The real work of us mathematicians, from now until, roughly, fifty years from now, when computers won't need us anymore, is to make the transition from human-centric math to machine-centric math as smooth and efficient as possible.

The 'lowly' finite is MUCH more beautiful than any 'infinite'

When a problem seems intractable, it is often a good idea to try to study "toy" versions of it in the hope that as the toys become increasingly larger and more sophisticated, they would metamorphose, in the limit, to the real thing.

No Victor, you got it backwards, you should evaluate these integrals non-rigorously if you can, and rigorously if you must.
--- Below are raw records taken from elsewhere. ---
theorem pvSplitOn_eq (l : List Char) : PySem.Chars.splitOn l ['/'] = pvSplit l := by
  unfold PySem.Chars.splitOn
  rw [pvGo_eq (l.length + 1) l [] [] (by omega)]
  cases hr : pvSplit l with
  | nil => exact absurd hr (pvSplit_ne_nil l)
  | cons x xs => simp [pvF, hr]

theorem pvSplit_no_slash (a : List Char) (h : '/' ∉ a) : pvSplit a = [a] := by
  induction a with
  | nil => rfl
  | cons c t ih =>
    have hc : c ≠ '/' := by intro hh; exact h (by simp [hh])
    have ht : '/' ∉ t := fun hm => h (by simp [hm])
    simp [pvSplit, hc, ih ht, pvConsHead]

theorem pvSplit_append (a r : List Char) (h : '/' ∉ a) :
    pvSplit (a ++ '/' :: r) = a :: pvSplit r := by
  induction a with
  | nil => simp [pvSplit]
  | cons c t ih =>
    have hc : c ≠ '/' := by intro hh; exact h (by simp [hh])
    have ht : '/' ∉ t := fun hm => h (by simp [hm])
    simp only [List.cons_append, pvSplit, if_neg hc, ih ht, pvConsHead]

theorem pvLowerChar_slash (c : Char) (h : c ≠ '/') : PySem.Chars.lowerChar c ≠ '/' := by
  unfold PySem.Chars.lowerChar
  split
  · rename_i hu
    simp only [PySem.Chars.isupper, Bool.and_eq_true, decide_eq_true_eq] at hu
    intro hh
    obtain ⟨h1, h2⟩ := hu
    rw [Char.le_def] at h1 h2
    have h1' : 65 ≤ c.toNat := by exact_mod_cast UInt32.le_iff_toNat_le.mp h1
    have h2' : c.toNat ≤ 90 := by exact_mod_cast UInt32.le_iff_toNat_le.mp h2
    have hv : Nat.isValidChar (c.toNat + 32) := Or.inl (by omega)
    have hn := congrArg Char.toNat hh
    rw [Char.toNat_ofNat] at hn
    simp [hv] at hn
    have h47 : ('/' : Char).toNat = 47 := by decide
    omega
  · exact h

theorem pvLower_no_slash (a : List Char) (h : '/' ∉ a) : '/' ∉ PySem.Chars.lower a := by
  unfold PySem.Chars.lower
  intro hm
  obtain ⟨c, hc, he⟩ := List.mem_map.mp hm
  exact pvLowerChar_slash c (fun hh => h (hh ▸ hc)) he

theorem pvRGo_hit (s : List Char) (j : Nat) (h : ['/'] <+: s.drop j) :
    PySem.Chars.rfind.go s ['/'] j = (j : Int) := by
  cases j with
  | zero =>
    rw [PySem.Chars.rfind.go.eq_1]
    simp at h
    simp [List.isPrefixOf_iff_prefix, h]
  | succ m =>
    rw [PySem.Chars.rfind.go.eq_2]
    rw [if_pos (by rwa [List.isPrefixOf_iff_prefix])]

theorem pvRGo_none (s : List Char) (h : '/' ∉ s) : ∀ j, PySem.Chars.rfind.go s ['/'] j = -1 := by
  intro j
  induction j with
  | zero =>
    rw [PySem.Chars.rfind.go.eq_1]
    rw [if_neg]
    rw [List.isPrefixOf_iff_prefix]
    intro hp
    have := pvSingle_prefix_drop '/' s 0
    simp at this
    exact h (List.mem_of_getElem? (this.mp hp))
  | succ m ih =>
    rw [PySem.Chars.rfind.go.eq_2]
    rw [if_neg, ih]
    rw [List.isPrefixOf_iff_prefix, pvSingle_prefix_drop]
    intro hp
    exact h (List.mem_of_getElem? hp)

theorem pvRGo_ge (s sub : List Char) (j : Nat) : -1 ≤ PySem.Chars.rfind.go s sub j := by
  induction j with
  | zero => rw [PySem.Chars.rfind.go.eq_1]; split <;> omega
  | succ m ih => rw [PySem.Chars.rfind.go.eq_2]; split <;> omega

theorem pvRGo_shift (a r : List Char) (j : Nat) :
    PySem.Chars.rfind.go (a ++ '/' :: r) ['/'] (a.length + 1 + j) =
      (a.length : Int) + 1 + PySem.Chars.rfind.go r ['/'] j := by
  induction j with
  | zero =>
    rw [show a.length + 1 + 0 = Nat.succ a.length by omega]
    rw [PySem.Chars.rfind.go.eq_2]
    have hd : (a ++ '/' :: r).drop (a.length + 1) = r := by
      rw [List.drop_length_add_append (l₁ := a) (l₂ := '/' :: r) (i := 1)]
      simp
    rw [hd]
    rw [PySem.Chars.rfind.go.eq_1]
    by_cases hp : ['/'].isPrefixOf r
    · rw [if_pos hp, if_pos hp]; push_cast; omega
    · rw [if_neg hp, if_neg hp]
      have hhit : PySem.Chars.rfind.go (a ++ '/' :: r) ['/'] a.length = (a.length : Int) := by
        apply pvRGo_hit
        have hd0 : (a ++ '/' :: r).drop a.length = '/' :: r := by
          have := List.drop_length_add_append (l₁ := a) (l₂ := '/' :: r) (i := 0)
          simpa using this
        rw [hd0]
        simp
      rw [hhit]; omega
  | succ m ih =>
    rw [show a.length + 1 + (m + 1) = Nat.succ (a.length + 1 + m) by omega]
    rw [PySem.Chars.rfind.go.eq_2]
    have hd : (a ++ '/' :: r).drop (a.length + 1 + m + 1) = r.drop (m + 1) := by
      rw [show a.length + 1 + m + 1 = a.length + (1 + (m + 1)) by omega]
      rw [List.drop_length_add_append (l₁ := a) (l₂ := '/' :: r)]
      rw [show 1 + (m + 1) = (m + 1) + 1 by omega]
      exact List.drop_succ_cons
    rw [hd]
    conv_rhs => rw [show m + 1 = Nat.succ m from rfl, PySem.Chars.rfind.go.eq_2]
    by_cases hp : ['/'].isPrefixOf (r.drop (m + 1))
    · rw [if_pos hp, if_pos hp]; push_cast; omega
    · rw [if_neg hp, if_neg hp, ih]

theorem pvRfind_append (a r : List Char) :
    PySem.Chars.rfind (a ++ '/' :: r) ['/'] = (a.length : Int) + 1 + PySem.Chars.rfind r ['/'] := by
  unfold PySem.Chars.rfind
  rw [show (a ++ '/' :: r).length = a.length + 1 + r.length by simp; omega]
  exact pvRGo_shift a r r.length

theorem pvRfind_no_slash (s : List Char) (h : '/' ∉ s) : PySem.Chars.rfind s ['/'] = -1 := by
  unfold PySem.Chars.rfind
  exact pvRGo_none s h s.length

theorem pvRfind_ge (s : List Char) : -1 ≤ PySem.Chars.rfind s ['/'] := pvRGo_ge s ['/'] s.length

-- misc list helpers
theorem pvGetLastD_ne {α : Type} (l : List α) (h : l ≠ []) (d1 d2 : α) :
    l.getLastD d1 = l.getLastD d2 := by
  cases l with
  | nil => exact absurd rfl h
  | cons x xs => rw [List.getLastD_cons, List.getLastD_cons]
You can keep counting forever. The answer is infinity. But, quite frankly, I don't think I ever liked it. I always found something repulsive about it. I prefer finite mathematics much more than infinite mathematics. I think that it is much more natural, much more appealing and the theory is much more beautiful. It is very concrete. It is something that you can touch and something you can feel and something to relate to. Infinity mathematics, to me, is something that is meaningless, because it is abstract nonsense.

Let me also remind you that zero, like all of mathematics, is fictional and an idealization. It is impossible to reach absolute zero temperature or to get perfect vacuum. Luckily, mathematics is a fairyland where ideal and fictional objects are possible.

Conventional wisdom, fooled by our misleading "physical intuition", is that the real world is "continuous", and that discrete models are necessary evils for approximating the "real" world, due to the innate discreteness of the digital computer.